Start of The input

theorem pvMin_split (f : Int → Int) (lo m hi : Int) (h1 : lo ≤ m) (h2 : m < hi) :
    pvMin f lo hi = min (pvMin f lo m) (pvMin f (m + 1) hi) := by
  have hn : ∃ n : Nat, hi = m + 1 + n := ⟨(hi - m - 1).toNat, by omega⟩
  obtain ⟨n, rfl⟩ := hn
  clear h2
  induction n with
  | zero => simp [pvMin_same, pvMin_concat f lo m h1]
  | succ n ih =>
      have e : m + 1 + (n + 1 : Nat) = (m + 1 + n) + 1 := by push_cast; ring
      rw [e, pvMin_concat f lo _ (by omega),
        pvMin_concat f (m + 1) _ (by omega), ih, min_assoc]


-- indexing helpers for the concrete list shapes the ports read from
theorem pvGetD_cons_pos (x : Int) (l : List Int) (k d : Int) (h : 1 ≤ k) :
    PySem.List.pyGetD (x :: l) k d = PySem.List.pyGetD l (k - 1) d := by
  obtain ⟨n, rfl⟩ : ∃ n : Nat, k = (n : Int) + 1 := ⟨(k - 1).toNat, by omega⟩
  have e1 : (n : Int) + 1 - 1 = (n : Int) := by ring
  have e2 : (n : Int) + 1 = ((n + 1 : Nat) : Int) := by push_cast; ring
  rw [e1, PySem.List.pyGetD_natCast l n, e2, PySem.List.pyGetD_natCast (x :: l) (n + 1),
    List.getD_cons_succ]

theorem pvRead_cons_map (g : Int → Int) (x d N k : Int) (h1 : 1 ≤ k) (h2 : k ≤ N) :
    PySem.List.pyGetD (x :: (PySem.List.pyRange 1 (N + 1) 1).map g) k d = g k := by
  rw [pvGetD_cons_pos _ _ _ _ h1]
  have e : k - 1 = (((k - 1).toNat : Int)) := by omega
  rw [e, PySem.List.pyGetD_map_pyRange_one g 1 (N + 1) (k - 1).toNat d (by omega)]
  congr 1
  omega

theorem pvRead_cons_map_append (g : Int → Int) (x y d N k : Int) (h1 : 1 ≤ k) (h2 : k ≤ N) :
    PySem.List.pyGetD (x :: ((PySem.List.pyRange 1 (N + 1) 1).map g ++ [y])) k d = g k := by
  rw [pvGetD_cons_pos _ _ _ _ h1]
  have hlen : ((PySem.List.pyRange 1 (N + 1) 1).map g).length = N.toNat := by
    rw [List.length_map, PySem.List.length_pyRange_one]
    omega
  have hklt : (k - 1).toNat < ((PySem.List.pyRange 1 (N + 1) 1).map g).length := by omega
  rw [PySem.List.pyGetD_eq_getElem _ d (by omega)
    (by rw [List.length_append, hlen]; simp; omega)]
  rw [List.getElem_append_left hklt]
  rw [List.getElem_map, PySem.List.getElem_pyRange_one]
  congr 1
  omega

-- scanl over min, read pointwise
theorem pvScanl_getD_zero (x : Int) (xs : List Int) (d : Int) :
    (List.scanl min x xs).getD 0 d = x := by
  cases xs with
  | nil => rw [List.scanl_nil]; rfl
  | cons y t => rw [List.scanl_cons]; rfl

theorem pvScanl_getD_succ (xs : List Int) (x : Int) (n : Nat) (h : n < xs.length) :
    (List.scanl min x xs).getD (n + 1) 0 =
      min ((List.scanl min x xs).getD n 0) (xs.getD n 0) := by
  induction xs generalizing x n with
  | nil => simp at h
  | cons y t ih =>
      rw [List.scanl_cons]
      cases n with
      | zero =>
          simp [List.getD_cons_succ, List.getD_cons_zero, pvScanl_getD_zero]
      | succ n =>
          rw [List.getD_cons_succ, List.getD_cons_succ, List.getD_cons_succ,
            ih (min x y) n (by simpa using h)]


theorem pvAv_eq (a : List Int) (j : Int) : PySem.List.pyGetD (0 :: a) j 0 = pvAv a j := rfl

-- A's prefix_min loop: the written array holds running minima seeded with INF
theorem pvLA1 (a : List Int) (m : Int) (hm : 0 ≤ m) :
    (PySem.List.pyRange 1 (m + 1) 1).foldl
      (fun pm i => pm ++ [min (pm.getLastD (10 ^ 30)) (PySem.List.pyGetD (0 :: a) i 0)])
      [10 ^ 30]
    = (10 ^ 30 : Int) ::
        (PySem.List.pyRange 1 (m + 1) 1).map (fun k => min (10 ^ 30) (pvMin (pvAv a) 1 k)) := by
  induction m, hm using Int.le_induction with
  | base => rw [show (0:Int) + 1 = 1 by ring, PySem.List.pyRange_one_eq_nil le_rfl]; rfl
  | succ n hn ih =>
      rw [PySem.List.pyRange_one_succ_right (by omega : (1:Int) ≤ n + 1),
        List.foldl_append, ih, List.map_append]
      simp only [List.foldl_cons, List.foldl_nil, List.map_cons, List.map_nil]
      rw [List.cons_append]
      congr 3
      rcases eq_or_lt_of_le hn with h0 | h0
      · have h0' : n = 0 := h0.symm
        subst h0'
        rw [show (0:Int) + 1 = 1 by ring, PySem.List.pyRange_one_eq_nil le_rfl,
          List.map_nil, pvAv_eq, pvMin_same]
        rfl
      · rw [PySem.List.pyRange_one_succ_right (by omega : (1:Int) ≤ n), List.map_append]
        simp only [List.map_cons, List.map_nil]
        rw [← List.cons_append, List.getLastD_concat, pvAv_eq,
          pvMin_concat (pvAv a) 1 n (by omega), ← min_assoc]
-- pv_equiv track=rewrite | github.com/Summer142857/LLMCoSolver | Envs/MISEnv/MISEnv.py | compute_top_k_neighbors_by_degree
-- ===== SOURCE A (Python) =====
-- def compute_top_k_neighbors_by_degree(num_nodes, edges, k=3):
--     """
--     Compute for each node up to k neighbors sorted by descending neighbor-degree.
--
--     Returns
--     -------
--     top_k_for_each: dict[int, list[tuple[int,int]]]
--         A dictionary keyed by node i, whose value is a list of (neighbor, neighbor_degree).
--     """
--     # 1) Build adjacency list
--     adjacency_list = {i: [] for i in range(num_nodes)}
--     for (u, v) in edges:
--         adjacency_list[u].append(v)
--         adjacency_list[v].append(u)
--
--     # 2) Compute degrees
--     degrees = [len(adjacency_list[i]) for i in range(num_nodes)]
--
--     # 3) For each node, sort neighbors by descending degree and take top-k
--     top_k_for_each = {}
--     for i in range(num_nodes):
--         # List of (nbr, degree_of_nbr)
--         neighbor_degs = [(nbr, degrees[nbr]) for nbr in adjacency_list[i]]
--         neighbor_degs.sort(key=lambda x: x[1], reverse=True)
--         top_k_for_each[i] = neighbor_degs[:k]
--     return top_k_for_each
-- ===== SOURCE B (Python) =====
-- def compute_top_k_neighbors_by_degree(num_nodes, edges, k=3):
--     """Array-based variant: adjacency kept as an indexed list of lists (not a
--     dict), degrees obtained by mapping len over it, iteration via enumerate,
--     and the per-node stable descending order produced by grouping neighbors
--     into degree-keyed buckets read from the largest key down (each bucket
--     preserves adjacency order, so this equals the stable reverse sort)."""
--     adjacency = [[] for _ in range(num_nodes)]
--     for (u, v) in edges:
--         adjacency[u].append(v)
--         adjacency[v].append(u)
--     degrees = [len(nbrs) for nbrs in adjacency]
--     result = {}
--     for i, nbrs in enumerate(adjacency):
--         buckets = {}
--         for nbr in nbrs:
--             dg = degrees[nbr]
--             if dg in buckets:
--                 buckets[dg].append((nbr, dg))
--             else:
--                 buckets[dg] = [(nbr, dg)]
--         ordered = []
--         for dg in sorted(buckets, reverse=True):
--             ordered.extend(buckets[dg])
--         result[i] = ordered[:k]
--     return result
-- ===== Notes on version B (the rewrite author's own statement) =====
-- stated objective: alternative
-- what changed: Adjacency is kept as an indexed list of lists instead of a dict, degrees come from mapping len over it, nodes are walked with enumerate, and the per-node stable reverse comparison sort is replaced by grouping neighbors into degree-keyed buckets (preserving adjacency order) and concatenating the buckets from the largest degree key down.
import Mathlib
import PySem

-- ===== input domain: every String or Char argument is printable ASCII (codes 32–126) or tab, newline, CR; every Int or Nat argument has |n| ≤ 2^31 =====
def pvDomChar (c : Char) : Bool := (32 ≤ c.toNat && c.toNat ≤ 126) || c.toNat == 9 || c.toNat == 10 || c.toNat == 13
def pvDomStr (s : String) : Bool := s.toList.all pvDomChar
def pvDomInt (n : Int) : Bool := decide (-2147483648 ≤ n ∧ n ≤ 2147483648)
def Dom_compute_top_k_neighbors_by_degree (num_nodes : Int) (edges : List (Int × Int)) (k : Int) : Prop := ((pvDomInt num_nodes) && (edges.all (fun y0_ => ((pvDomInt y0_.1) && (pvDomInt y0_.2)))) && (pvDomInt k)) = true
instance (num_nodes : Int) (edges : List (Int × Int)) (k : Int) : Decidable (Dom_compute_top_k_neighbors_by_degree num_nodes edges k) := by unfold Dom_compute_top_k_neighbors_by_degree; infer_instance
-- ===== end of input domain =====

-- B keeps adjacency as an indexed list of lists (not a dict), takes degrees by mapping len,
-- walks nodes with enumerate, and replaces A's per-node stable reverse comparison sort by
-- degree-keyed buckets read in descending key order (objective: alternative algorithm).

-- ===== PORT A =====
def compute_top_k_neighbors_by_degree (num_nodes : Int) (edges : List (Int × Int)) (k : Int) : List (Int × List (Int × Int)) :=
  -- adjacency_list = {i: [] for i in range(num_nodes)}; then append both endpoints.
  -- adjacency_list[u].append(v) raises KeyError when u is not a key: excluded by Pre_;
  -- on Pre_ every endpoint is a key, so Dict.modify with default [] is exact.
  let adjacency0 : PySem.Dict Int (List Int) :=
    (PySem.List.pyRange 0 num_nodes 1).foldl (fun d i => d.insert i []) PySem.Dict.empty
  let adjacency : PySem.Dict Int (List Int) :=
    edges.foldl (fun d uv =>
      (d.modify uv.1 [] (fun l => l ++ [uv.2])).modify uv.2 [] (fun l => l ++ [uv.1])) adjacency0
  -- degrees = [len(adjacency_list[i]) for i in range(num_nodes)]
  let degrees : List Int :=
    (PySem.List.pyRange 0 num_nodes 1).map (fun i => PySem.List.len (adjacency.getD i []))
  -- per node: sort (nbr, degrees[nbr]) by degree descending (stable), take [:k]
  -- degrees[nbr] is in range on Pre_, so pyGetD with default 0 is exact there.
  let top : PySem.Dict Int (List (Int × Int)) :=
    (PySem.List.pyRange 0 num_nodes 1).foldl (fun acc i =>
      let neighbor_degs := (adjacency.getD i []).map (fun nbr => (nbr, PySem.List.pyGetD degrees nbr 0))
      acc.insert i (PySem.List.slice (PySem.List.sorted neighbor_degs (fun x => x.2) true) none (some k)))
      PySem.Dict.empty
  top.items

End of The input

Instructions for the task
Report each line in the entries where the string "default" occurs.

Your response
  -- on Pre_ every endpoint is a key, so Dict.modify with default [] is exact.
  -- degrees[nbr] is in range on Pre_, so pyGetD with default 0 is exact there.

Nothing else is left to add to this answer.